How Much Worse Has Ransomware Gotten?
Let’s look at this somewhat casually.
Ransomware was never something to be trifled with. However, compared to the attacks we’re seeing today, the attacks of the past seem to be small potatoes at their worst. Having your business’ data encrypted is bad. However, crippled supply chains and interrupted national infrastructures (as we’ve seen in the recent attacks on JBS SA and Colonial Pipeline) are undoubtedly worse.
The dangers that such ransomware attacks pose cannot be understated, and no business is truly safe. The White House recently said as much in their warning to companies in regards to their cybersecurity preparations.
This is Why the US Justice Department is Speaking Out
Understandably concerned about the ramifications such threats could easily pose to national security, the Department of Justice has joined with the White House to draw a line in the sand. As their way of responding to what they accurately described as a “growing threat,” investigations into ransomware cases will now be handled similarly to how terrorism cases are… all stops taken out in terms of what tools are used.
Other Governing Bodies are Following Suit
Likewise, in response to the JBS hack and the potential economic ramifications it will likely cause, the US Congress is now considering the lack of federal oversight into the cybersecurity protections implemented by meat processors. Such oversight could help to create a more unified strategy to help prevent and mitigate these kinds of attacks and their widespread impacts.
Ransomware Threats are Also Getting Worse
In addition to many ransomware attacks being waged on bigger, higher-value targets, the strategies involved across the board are evolving. Just consider the ideal progression of a ransomware attack from the attacker’s perspective.
1. Use ransomware to encrypt a targeted system
2. Threaten to delete all contents of a targeted system if a ransom isn’t paid
Understanding this, the consensus amongst security-minded businesses was that keeping an isolated backup was the perfect failsafe against such an attack. After all, with the backup to fall back on, the encrypted data could be deleted and replaced with relatively minor cost to the business. This is one of the many, many reasons we always recommend a business to keep a backup squirreled away.
Unfortunately, as will always be the case with cybercriminals, these practices encouraged them to adapt their processes. Lately, more and more attacks are following a slightly different method than what we’ve been seeing:
1. Steal data from a system, using ransomware to encrypt it after the data has been harvested
2. Threaten to delete all contents of a targeted system if a ransom isn’t paid
4. Threaten to leak or sell the stolen data unless a second ransom is paid
5. Profit again
This double-whammy approach to ransomware first came onto the scene in late 2019, and has exploded since. One recent survey found that 77 percent of ransomware attacks now come with threats to leak data if a ransom isn’t paid. This same survey also revealed that such attacks are increasingly directed against SMBs, who have considerably fewer resources than enterprise-level targets.
So, if keeping a backup no longer helps to squash the entire threat, what can a company do?
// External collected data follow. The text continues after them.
-- pv_equiv track=rewrite | github.com/subhande/dsa | sliding_window__two_pointers/constant_window/maximum_points_you_can_obtain_from_cards.py | maxScoreSlidingWindow
-- ===== SOURCE A (Python) =====
-- from typing import List
--
-- def maxScoreSlidingWindow(card_points: List[int], k: int) -> int:
--     """
--     Calculates the maximum score by picking k cards from either end using a sliding window.
--
--     Approach:
--     - Concatenate the last k and first k cards to simulate all possible combinations.
--     - Use a sliding window of size k to find the maximum sum.
--
--     Args:
--         card_points (List[int]): List of integers representing points on each card.
--         k (int): Number of cards to pick.
--
--     Returns:
--         int: Maximum score possible.
--     """
--     # Form a window that can slide across both ends
--     window = card_points[-k:] + card_points[:k]
--     n = len(window)
--     current_window_sum = sum(window[:k])
--     max_score = current_window_sum
--     left = 0
--     right = k - 1
--
--     # Slide the window to the right and update max_score
--     while right < n - 1:
--         current_window_sum -= window[left]
--         left += 1
--         right += 1
--         current_window_sum += window[right]
--         max_score = max(max_score, current_window_sum)
--     return max_score
-- ===== SOURCE B (Python) =====
-- def maxScoreSlidingWindow(card_points, k):
--     """Maximum score picking k cards from either end, via prefix sums.
--
--     Build the same two-ends list as the straightforward approach, but instead
--     of maintaining an incremental running window sum, precompute its prefix-sum
--     array once and take the maximum of direct window-sum differences
--     prefix[j+k] - prefix[j] (prefix[min(k, n)] is the first window's sum,
--     i.e. sum(ends[:k]) with Python's slice clamping).
--     """
--     ends = card_points[-k:] + card_points[:k]
--     prefix = [0]
--     for x in ends:
--         prefix.append(prefix[-1] + x)
--     n = len(ends)
--     best = prefix[min(k, n)]
--     for j in range(1, n - k + 1):
--         best = max(best, prefix[j + k] - prefix[j])
--     return best
-- ===== Notes on version B (the rewrite author's own statement) =====
-- stated objective: alternative
-- what changed: B replaces A's incremental running-window-sum sweep (subtract left, add right, track max) by precomputing the prefix-sum array of the two-ends list once and taking the maximum of the direct window-sum differences prefix[j+k]-prefix[j].
import Mathlib
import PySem

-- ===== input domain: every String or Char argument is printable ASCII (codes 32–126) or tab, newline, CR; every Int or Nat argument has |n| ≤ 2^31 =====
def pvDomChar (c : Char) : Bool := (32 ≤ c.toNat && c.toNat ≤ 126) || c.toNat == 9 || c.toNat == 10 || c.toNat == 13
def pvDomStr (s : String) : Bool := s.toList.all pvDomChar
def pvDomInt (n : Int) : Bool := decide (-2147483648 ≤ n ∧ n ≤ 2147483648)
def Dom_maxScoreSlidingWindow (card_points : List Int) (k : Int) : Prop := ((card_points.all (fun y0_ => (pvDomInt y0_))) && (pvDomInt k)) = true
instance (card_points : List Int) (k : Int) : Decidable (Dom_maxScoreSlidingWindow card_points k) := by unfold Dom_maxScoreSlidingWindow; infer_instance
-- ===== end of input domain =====

-- B replaces A's incremental running-window-sum sweep by a precomputed
-- prefix-sum array of the two-ends list and a max of direct window-sum
-- differences: an alternative decomposition of the same task.


-- ===== PORT A =====
-- the while loop of A, fuel-bounded (fuel = window length suffices: the loop
-- runs at most n - k ≤ n times); window[left]/window[right] are in range
-- whenever the loop body runs, so pyGetD is exact there
def maxScoreAWhile (window : List Int) (n : Int) (fuel : Nat)
    (cws maxScore left right : Int) : Int :=
  match fuel with
  | 0 => maxScore
  | f + 1 =>
    if right < n - 1 then
      let cws' := cws - PySem.List.pyGetD window left 0
      let left' := left + 1
      let right' := right + 1
      let cws'' := cws' + PySem.List.pyGetD window right' 0
      maxScoreAWhile window n f cws'' (max maxScore cws'') left' right'
    else maxScore

def maxScoreSlidingWindow (card_points : List Int) (k : Int) : Int :=
  let window := PySem.List.slice card_points (some (-k)) none
                ++ PySem.List.slice card_points none (some k)
  let n : Int := window.length
  let current_window_sum := (PySem.List.slice window none (some k)).sum
  let max_score := current_window_sum
  let left : Int := 0
  let right : Int := k - 1
  maxScoreAWhile window n window.length current_window_sum max_score left right

-- ===== PORT B =====
-- prefix[-1] is pyGetD prefix (-1) 0 (prefix is never empty); the j-loop is a
-- fold over range(1, n - k + 1)
def maxScoreSlidingWindow_alt (card_points : List Int) (k : Int) : Int :=
  let ends := PySem.List.slice card_points (some (-k)) none
              ++ PySem.List.slice card_points none (some k)
  let pre := ends.foldl (fun p x => p ++ [PySem.List.pyGetD p (-1) 0 + x]) [(0 : Int)]
  let n : Int := ends.length
  let best := PySem.List.pyGetD pre (min k n) 0
  (PySem.List.pyRange 1 (n - k + 1) 1).foldl
    (fun b j => max b (PySem.List.pyGetD pre (j + k) 0 - PySem.List.pyGetD pre j 0))
    best

-- ===== PRECONDITION & SPEC =====
-- Pre_ excludes exactly k < 0, where A raises IndexError (its loop walks past
-- the end of the shrunken window); A returns normally on every k ≥ 0.
def Pre_maxScoreSlidingWindow (card_points : List Int) (k : Int) : Prop := 0 ≤ k
instance (card_points : List Int) (k : Int) : Decidable (Pre_maxScoreSlidingWindow card_points k) := by unfold Pre_maxScoreSlidingWindow; infer_instance

def pvWitness_maxScoreSlidingWindow : List Int × Int := ([3, 1, 4, 1, 5], 2)

def Spec_maxScoreSlidingWindow (card_points : List Int) (k : Int) (out : Int) : Prop := out = maxScoreSlidingWindow_alt card_points k
instance (card_points : List Int) (k : Int) (out : Int) : Decidable (Spec_maxScoreSlidingWindow card_points k out) := by unfold Spec_maxScoreSlidingWindow; infer_instance

-- ===== CLAIM (what is proved, stated in full; the proofs are below) =====
def Claim_equal_maxScoreSlidingWindow : Prop := ∀ (card_points : List Int) (k : Int), Dom_maxScoreSlidingWindow card_points k → Pre_maxScoreSlidingWindow card_points k → Spec_maxScoreSlidingWindow card_points k (maxScoreSlidingWindow card_points k)

-- ===== LEMMAS AND PROOFS =====

-- sum of the length-kn window of w starting at t
def winSum (w : List Int) (kn t : Nat) : Int := ((w.drop t).take kn).sum

theorem winSum_slide (w : List Int) (kn j : Nat) (h : j + kn < w.length) :
    winSum w kn (j+1) = winSum w kn j - w.getD j 0 + w.getD (j+kn) 0 := by
  have hj : j < w.length := by omega
  have h1 : (w.drop j).take (kn+1) = w[j] :: (w.drop (j+1)).take kn := by
    rw [List.drop_eq_getElem_cons hj]; rfl
  have h2 : (w.drop j).take (kn+1) = (w.drop j).take kn ++ [(w.drop j)[kn]'(by
      simpa using by omega : kn < (w.drop j).length)] := by
    rw [List.take_add_one]
    congr 1
    rw [List.getElem?_eq_getElem (by simpa using by omega)]
    rfl
  have hsum := congrArg List.sum h1
  rw [h2] at hsum
  simp only [List.sum_append, List.sum_cons, List.sum_nil] at hsum
  have hg : (w.drop j)[kn]'(by simpa using by omega : kn < (w.drop j).length) = w[j+kn]'h := by
    simp [List.getElem_drop]
  rw [List.getD_eq_getElem _ _ hj, List.getD_eq_getElem _ _ h]
  unfold winSum
  rw [hg] at hsum
  omega

-- A's while loop computes the running max of all remaining window sums
theorem aloop_char (w : List Int) (kn : Nat) :
    ∀ (fuel j : Nat) (ms : Int), j + kn ≤ w.length → w.length - kn - j ≤ fuel →
    maxScoreAWhile w (w.length : Int) fuel (winSum w kn j) ms (j : Int) ((j : Int) + (kn : Int) - 1)
      = List.foldl (fun a t => max a (winSum w kn t)) ms (List.range' (j+1) (w.length - kn - j)) := by
  intro fuel
  induction fuel with
  | zero =>
    intro j ms hle hf
    have : w.length - kn - j = 0 := by omega
    simp [maxScoreAWhile, this]
  | succ f ih =>
    intro j ms hle hf
    by_cases hc : j + kn < w.length
    · have hcond : (j : Int) + (kn : Int) - 1 < (w.length : Int) - 1 := by omega
      rw [maxScoreAWhile]
      simp only [if_pos hcond]
      have hidx1 : PySem.List.pyGetD w (j : Int) 0 = w.getD j 0 := PySem.List.pyGetD_natCast w j 0
      have hidx2 : (j : Int) + (kn : Int) - 1 + 1 = ((j + kn : Nat) : Int) := by push_cast; ring
      rw [hidx2, hidx1, PySem.List.pyGetD_natCast w (j+kn) 0]
      have hcws : winSum w kn j - w.getD j 0 + w.getD (j+kn) 0 = winSum w kn (j+1) :=
        (winSum_slide w kn j hc).symm
      rw [hcws]
      have hl : (j : Int) + 1 = ((j + 1 : Nat) : Int) := by push_cast; ring
      have hr : ((j + kn : Nat) : Int) = ((j + 1 : Nat) : Int) + (kn : Int) - 1 := by push_cast; ring
      rw [hl, hr]
      rw [ih (j+1) (max ms (winSum w kn (j+1))) (by omega) (by omega)]
      have hcnt : w.length - kn - j = (w.length - kn - (j+1)) + 1 := by omega
      rw [hcnt, List.range'_succ, List.foldl_cons]
    · have hcond : ¬ ((j : Int) + (kn : Int) - 1 < (w.length : Int) - 1) := by omega
      rw [maxScoreAWhile]
      simp only [if_neg hcond]
      have : w.length - kn - j = 0 := by omega
      simp [this]

-- when the loop guard fails at entry, A's loop returns max_score at once
theorem aloop_stop (w : List Int) (n : Int) (fuel : Nat) (cws ms l r : Int)
    (h : ¬ (r < n - 1)) : maxScoreAWhile w n fuel cws ms l r = ms := by
  cases fuel with
  | zero => rfl
  | succ f => rw [maxScoreAWhile]; simp only [if_neg h]

-- running prefix sums starting from s
def psums (s : Int) : List Int → List Int
  | [] => []
  | x :: xs => (s + x) :: psums (s + x) xs

theorem pref_foldl (l : List Int) :
    ∀ p : List Int, p ≠ [] →
    l.foldl (fun p x => p ++ [PySem.List.pyGetD p (-1) 0 + x]) p
      = p ++ psums (PySem.List.pyGetD p (-1) 0) l := by
  induction l with
  | nil => intro p _; simp [psums]
  | cons x xs ih =>
    intro p hp
    rw [List.foldl_cons]
    obtain ⟨q, y, rfl⟩ : ∃ q y, p = q ++ [y] := by
      rcases List.eq_nil_or_concat p with h | ⟨q, y, h⟩
      · exact absurd h hp
      · exact ⟨q, y, by simpa [List.concat_eq_append] using h⟩
    rw [ih ((q ++ [y]) ++ [PySem.List.pyGetD (q ++ [y]) (-1) 0 + x]) (by simp)]
    simp only [PySem.List.pyGetD_neg_one_append_singleton]
    rw [psums]
    simp [List.append_assoc]

theorem psums_getD : ∀ (l : List Int) (s : Int) (i : Nat), i < l.length →
    (psums s l).getD i 0 = s + (l.take (i+1)).sum := by
  intro l
  induction l with
  | nil => intro s i h; simp at h
  | cons x xs ih =>
    intro s i h
    cases i with
    | zero => simp [psums]
    | succ i =>
      rw [psums]
      have : (((s + x) :: psums (s + x) xs).getD (i+1) 0) = (psums (s + x) xs).getD i 0 := rfl
      rw [this, ih (s + x) i (by simp only [List.length_cons] at h; omega)]
      simp [List.take_succ_cons]
      ring

theorem prefix_getD (w : List Int) (i : Nat) (hi : i ≤ w.length) :
    (0 :: psums 0 w).getD i 0 = (w.take i).sum := by
  cases i with
  | zero => simp
  | succ i =>
    have : ((0 :: psums 0 w) : List Int).getD (i+1) 0 = (psums 0 w).getD i 0 := rfl
    rw [this, psums_getD w 0 i (by omega)]
    simp

theorem winSum_take (w : List Int) (kn j : Nat) :
    (w.take (j + kn)).sum - (w.take j).sum = winSum w kn j := by
  rw [List.take_add, List.sum_append]
  unfold winSum
  ring

theorem pyRange_one_nil (a b : Int) (h : b ≤ a) : PySem.List.pyRange a b 1 = [] := by
  simp [PySem.List.pyRange]; omega

theorem pyRange_cast : ∀ (c s : Nat),
    PySem.List.pyRange (s : Int) ((s + c : Nat) : Int) 1
      = (List.range' s c).map (fun t : Nat => (t : Int)) := by
  intro c
  induction c with
  | zero =>
    intro s
    rw [Nat.add_zero, pyRange_one_nil _ _ le_rfl]
    rfl
  | succ c ih =>
    intro s
    rw [PySem.List.pyRange_one_cons (by push_cast; omega)]
    have h1 : ((s : Int)) + 1 = ((s + 1 : Nat) : Int) := by push_cast; ring
    have h2 : ((s + (c + 1) : Nat) : Int) = (((s + 1) + c : Nat) : Int) := by push_cast; ring
    rw [h1, h2, ih (s + 1), List.range'_succ]
    rfl

theorem foldl_fun_congr (l : List Nat) (f g : Int → Nat → Int)
    (h : ∀ x ∈ l, ∀ a, f a x = g a x) : ∀ a, List.foldl f a l = List.foldl g a l := by
  induction l with
  | nil => intro a; rfl
  | cons x l ih =>
    intro a
    rw [List.foldl_cons, List.foldl_cons, h x (by simp)]
    exact ih (fun y hy a => h y (by simp [hy]) a) _

theorem main_equiv (cp : List Int) (k : Int) (h0 : 0 ≤ k) :
    maxScoreSlidingWindow cp k = maxScoreSlidingWindow_alt cp k := by
  obtain ⟨K, rfl⟩ : ∃ K : Nat, k = (K : Int) := ⟨k.toNat, (Int.toNat_of_nonneg h0).symm⟩
  simp only [maxScoreSlidingWindow, maxScoreSlidingWindow_alt]
  set W := PySem.List.slice cp (some (-((K : Nat) : Int))) none
           ++ PySem.List.slice cp none (some ((K : Nat) : Int)) with hWdef
  -- both ports' first windows are W[:k] = W.take K (clamped)
  have hcws : (PySem.List.slice W none (some ((K : Nat) : Int))).sum = (W.take K).sum := by
    rw [PySem.List.slice_to W (by positivity)]; simp
  -- the prefix-sum list of W
  have hpref : W.foldl (fun p x => p ++ [PySem.List.pyGetD p (-1) 0 + x]) [(0 : Int)]
      = 0 :: psums 0 W := by
    rw [pref_foldl W [(0 : Int)] (by simp)]
    have : PySem.List.pyGetD [(0 : Int)] (-1) 0 = 0 := by
      have := PySem.List.pyGetD_neg_one_append_singleton (xs := ([] : List Int)) (x := (0 : Int)) (d := (0 : Int))
      simpa using this
    rw [this]
    rfl
  rw [hcws, hpref]
  by_cases hKN : K ≤ W.length
  · -- k ≤ len(window): both sides scan windows 0 .. len - k
    have hA := aloop_char W K W.length 0 (winSum W K 0) (by omega) (by omega)
    simp only [Nat.cast_zero, zero_add] at hA
    have e0 : winSum W K 0 = (W.take K).sum := by simp [winSum]
    rw [e0, Nat.sub_zero] at hA
    rw [hA]
    -- B's starting value: prefix[min(k, n)] = prefix[k]
    have hmin : min ((K : Nat) : Int) ((W.length : Nat) : Int) = ((K : Nat) : Int) := by omega
    rw [hmin, PySem.List.pyGetD_natCast, prefix_getD W K hKN]
    -- B's range(1, n - k + 1) = [1, …, n - k]
    have hrng : ((W.length : Int) - ((K : Nat) : Int) + 1) = ((1 + (W.length - K) : Nat) : Int) := by
      omega
    have hcast : PySem.List.pyRange 1 ((1 + (W.length - K) : Nat) : Int) 1
        = (List.range' 1 (W.length - K)).map (fun t : Nat => (t : Int)) := by
      simpa using pyRange_cast (W.length - K) 1
    rw [hrng, hcast, List.foldl_map]
    -- both folds take the same values window by window
    have hcong := foldl_fun_congr (List.range' 1 (W.length - K))
      (fun b t => max b (PySem.List.pyGetD (0 :: psums 0 W) ((t : Int) + ((K : Nat) : Int)) 0
        - PySem.List.pyGetD (0 :: psums 0 W) ((t : Int)) 0))
      (fun a t => max a (winSum W K t))
      (by
        intro t htmem a
        have ht : t + K ≤ W.length := by
          have := (List.mem_range'_1.mp htmem).2
          omega
        simp only
        have hc1 : ((t : Int)) + ((K : Nat) : Int) = ((t + K : Nat) : Int) := by push_cast; ring
        rw [hc1, PySem.List.pyGetD_natCast, PySem.List.pyGetD_natCast,
          prefix_getD W (t + K) ht, prefix_getD W t (by omega), winSum_take])
    rw [hcong]
  · -- k > len(window): no iteration on either side, both return sum(window)
    rw [aloop_stop _ _ _ _ _ _ _ (by omega)]
    have hmin : min ((K : Nat) : Int) ((W.length : Nat) : Int) = ((W.length : Nat) : Int) := by
      omega
    rw [hmin, PySem.List.pyGetD_natCast, prefix_getD W W.length le_rfl]
    rw [pyRange_one_nil _ _ (by omega)]
    rw [List.take_of_length_le (by omega), List.take_length]
    rfl

-- ===== VERDICT (by name: the statement is the Claim_ definition above) =====
theorem maxScoreSlidingWindow_spec : Claim_equal_maxScoreSlidingWindow := by
  intro cp k _hdom hpre
  exact main_equiv cp k hpre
How a Business Can Resist Ransomware
First, it will help to understand how the majority of modern ransomware attacks begin. About half are enabled by a cybercriminal’s ability to compromise remote desktop software (through stolen or guessed access credentials, or through an unpatched vulnerability). This means that any organization can more effectively prevent ransomware by reinforcing its password security and user management.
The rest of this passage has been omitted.